The first signs of people mailing cards to each other in the United States occurred around 1845. Until 1875 Americans had to import their Christmas Cards from Europe, but in 1875 that changed when a German immigrant by the name of Louis Prang published the first line of U.S. Christmas Cards.

Sources for the History of Christmas Cards >
http://www.emotionscards.com/museum/xmas.html3
http://www.bsu.edu/web/01bkswartz/xmaspub.html
http://www.stcharleschristmas.com/christmascards.htm

UPDATE > The custom of sending Christmas cards started in Victorian England. Earlier, some adults had written Christmas letters.
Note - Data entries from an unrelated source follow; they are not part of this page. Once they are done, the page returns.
-- pv_equiv track=rewrite | github.com/vis-world/Jinling-Dataset-Visualization | test.py | deduplicate_nodes
-- ===== SOURCE A (Python) =====
-- def deduplicate_nodes(nodes):
--     unique_nodes = {}
--     deduplicated_nodes = []
--
--     nodes.sort(key=lambda x: x['id'])
--
--     for node in nodes:
--         node_id = node['id']
--         if node_id not in unique_nodes:
--             unique_nodes[node_id] = True
--             deduplicated_nodes.append(node)
--
--     return deduplicated_nodes
-- ===== SOURCE B (Python) =====
-- def deduplicate_nodes(nodes):
--     nodes.sort(key=lambda x: x['id'])
--     deduplicated = []
--     rest = nodes
--     while rest:
--         head = rest[0]
--         deduplicated.append(head)
--         hid = head['id']
--         rest = [n for n in rest[1:] if n['id'] != hid]
--     return deduplicated
-- ===== Notes on version B (the rewrite author's own statement) =====
-- stated objective: alternative
-- what changed: B keeps A's in-place sort but replaces the seen-dict single pass by a selection-style nub: repeatedly take the first remaining node and filter every node with its id out of the rest, so no auxiliary membership structure or last-seen state is maintained (it trades extra filtering passes for that); return-value equivalence, both sort the argument in place.
import Mathlib
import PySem

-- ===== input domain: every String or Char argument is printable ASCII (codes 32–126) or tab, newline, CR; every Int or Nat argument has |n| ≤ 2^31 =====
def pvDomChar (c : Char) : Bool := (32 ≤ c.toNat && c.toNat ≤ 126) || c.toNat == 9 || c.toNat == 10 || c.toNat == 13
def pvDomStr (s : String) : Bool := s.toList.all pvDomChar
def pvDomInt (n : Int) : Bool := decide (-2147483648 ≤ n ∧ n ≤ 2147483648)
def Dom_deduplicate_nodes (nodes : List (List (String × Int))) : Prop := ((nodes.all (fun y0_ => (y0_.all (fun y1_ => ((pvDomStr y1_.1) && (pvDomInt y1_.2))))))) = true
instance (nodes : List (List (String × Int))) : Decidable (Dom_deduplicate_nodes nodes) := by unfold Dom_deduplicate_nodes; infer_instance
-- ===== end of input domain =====

-- B keeps A's in-place sort but dedups by a selection-style nub (take the head, filter its id
-- out of the rest, repeat) instead of A's seen-dict pass; return-value equivalence only:
-- both Pythons sort `nodes` in place identically.

-- node['id'] (default 0 is unreachable inside Pre_, which requires the key to be present)
def pvKeyId (d : List (String × Int)) : Int := (PySem.Dict.mk d).getD "id" 0

-- ===== PORT A =====
def pvStepA (st : PySem.Dict Int Bool × List (List (String × Int))) (node : List (String × Int)) :
    PySem.Dict Int Bool × List (List (String × Int)) :=
  let nid := pvKeyId node
  if (st.1.get? nid).isSome then st
  else (st.1.insert nid true, st.2 ++ [node])

def deduplicate_nodes (nodes : List (List (String × Int))) : List (List (String × Int)) :=
  ((PySem.List.sorted nodes pvKeyId false).foldl pvStepA
    ((PySem.Dict.empty : PySem.Dict Int Bool), ([] : List (List (String × Int))))).2

-- ===== PORT B =====
-- the while-loop of Source B: state (deduplicated, rest); terminates because rest shrinks
def pvNubLoop (acc rest : List (List (String × Int))) : List (List (String × Int)) :=
  match rest with
  | [] => acc
  | head :: t => pvNubLoop (acc ++ [head]) (t.filter (fun n => pvKeyId n ≠ pvKeyId head))
termination_by rest.length
decreasing_by
  simp only [List.length_unattach, List.length_cons]
  exact Nat.lt_succ_of_le (le_trans (List.length_filter_le _ _) (by simp))

def deduplicate_nodes_alt (nodes : List (List (String × Int))) : List (List (String × Int)) :=
  pvNubLoop [] (PySem.List.sorted nodes pvKeyId false)

-- ===== PRECONDITION & SPEC =====
-- Pre_ excludes exactly the nodes without an 'id' key, on which Python A raises KeyError.
def Pre_deduplicate_nodes (nodes : List (List (String × Int))) : Prop :=
  ∀ node ∈ nodes, ((PySem.Dict.mk node).get? "id").isSome = true
instance (nodes : List (List (String × Int))) : Decidable (Pre_deduplicate_nodes nodes) := by
  unfold Pre_deduplicate_nodes; infer_instance

def pvWitness_deduplicate_nodes : (List (List (String × Int))) :=
  [[("id", 2), ("x", 5)], [("id", 1)], [("id", 2), ("x", 7)]]

def Spec_deduplicate_nodes (nodes : List (List (String × Int))) (out : List (List (String × Int))) : Prop := out = deduplicate_nodes_alt nodes
instance (nodes : List (List (String × Int))) (out : List (List (String × Int))) : Decidable (Spec_deduplicate_nodes nodes out) := by unfold Spec_deduplicate_nodes; infer_instance

-- ===== CLAIM (what is proved, stated in full; the proofs are below) =====
def Claim_equal_deduplicate_nodes : Prop := ∀ (nodes : List (List (String × Int))), Dom_deduplicate_nodes nodes → Pre_deduplicate_nodes nodes → Spec_deduplicate_nodes nodes (deduplicate_nodes nodes)

-- ===== LEMMAS AND PROOFS =====

-- equation lemmas for the well-founded pvNubLoop
lemma pvNubLoop_nil (acc : List (List (String × Int))) : pvNubLoop acc [] = acc := by
  rw [pvNubLoop]

lemma pvNubLoop_cons (acc h : _) (t : List (List (String × Int))) :
    pvNubLoop acc (h :: t) = pvNubLoop (acc ++ [h]) (t.filter (fun n => pvKeyId n ≠ pvKeyId h)) := by
  rw [pvNubLoop]

-- A's seen-dict fold over ANY list equals B's nub loop run on the list with the
-- already-seen ids filtered out (no sortedness needed).
lemma pv_fold_eq_nub (l : List (List (String × Int))) :
    ∀ (seen : PySem.Dict Int Bool) (acc : List (List (String × Int))),
    (l.foldl pvStepA (seen, acc)).2 =
      pvNubLoop acc (l.filter (fun n => (seen.get? (pvKeyId n)).isNone)) := by
  induction l with
  | nil => intro seen acc; simp [pvNubLoop_nil]
  | cons x xs ih =>
    intro seen acc
    simp only [List.foldl_cons, List.filter_cons]
    by_cases hx : (seen.get? (pvKeyId x)).isSome
    · rw [show pvStepA (seen, acc) x = (seen, acc) by simp [pvStepA, hx]]
      have h1 : (seen.get? (pvKeyId x)).isNone = false := by
        simp [Option.isNone_eq_false_iff]; exact hx
      rw [h1]
      simpa using ih seen acc
    · have hnone : seen.get? (pvKeyId x) = none := Option.not_isSome_iff_eq_none.mp hx
      rw [show pvStepA (seen, acc) x = (seen.insert (pvKeyId x) true, acc ++ [x]) by
        simp [pvStepA, hnone]]
      rw [show ((seen.get? (pvKeyId x)).isNone : Bool) = true by simp [hnone]]
      simp only [if_true]
      rw [pvNubLoop_cons, ih (seen.insert (pvKeyId x) true) (acc ++ [x]), List.filter_filter]
      congr 1
      apply List.filter_congr
      intro n _
      rw [PySem.Dict.get?_insert]
      by_cases hne : pvKeyId n = pvKeyId x <;> simp [hne]

-- ===== VERDICT (by name: the statement is the Claim_ definition above) =====
theorem deduplicate_nodes_spec : Claim_equal_deduplicate_nodes := by
  intro nodes _ _
  unfold Spec_deduplicate_nodes deduplicate_nodes deduplicate_nodes_alt
  rw [pv_fold_eq_nub]
  congr 1
  simp [PySem.Dict.get?_empty]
But letters took time to write, and people wanting to share Season’s Greetings with many others had a daunting task.

In 1843, British businessman Sir Henry Cole asked artist John Calcott Horsley to print some Christmas cards. One thousand cards were printed in black and white and then colored by hand. The cards, which depicted a happy family raising a toast to the recipient, were criticized for promoting drunkenness. In 1851 Richard Pease, a variety store owner, commissioned the first printed Christmas card in the U.S.

London printers Charles Goodall & Sons became the first to mass-produce Christmas cards. In 1862 they created cards saying “A Merry Christmas.” Later, they designed cards with various designs, including robins, holly, mangers, snowmen, and even Little Red Riding Hood.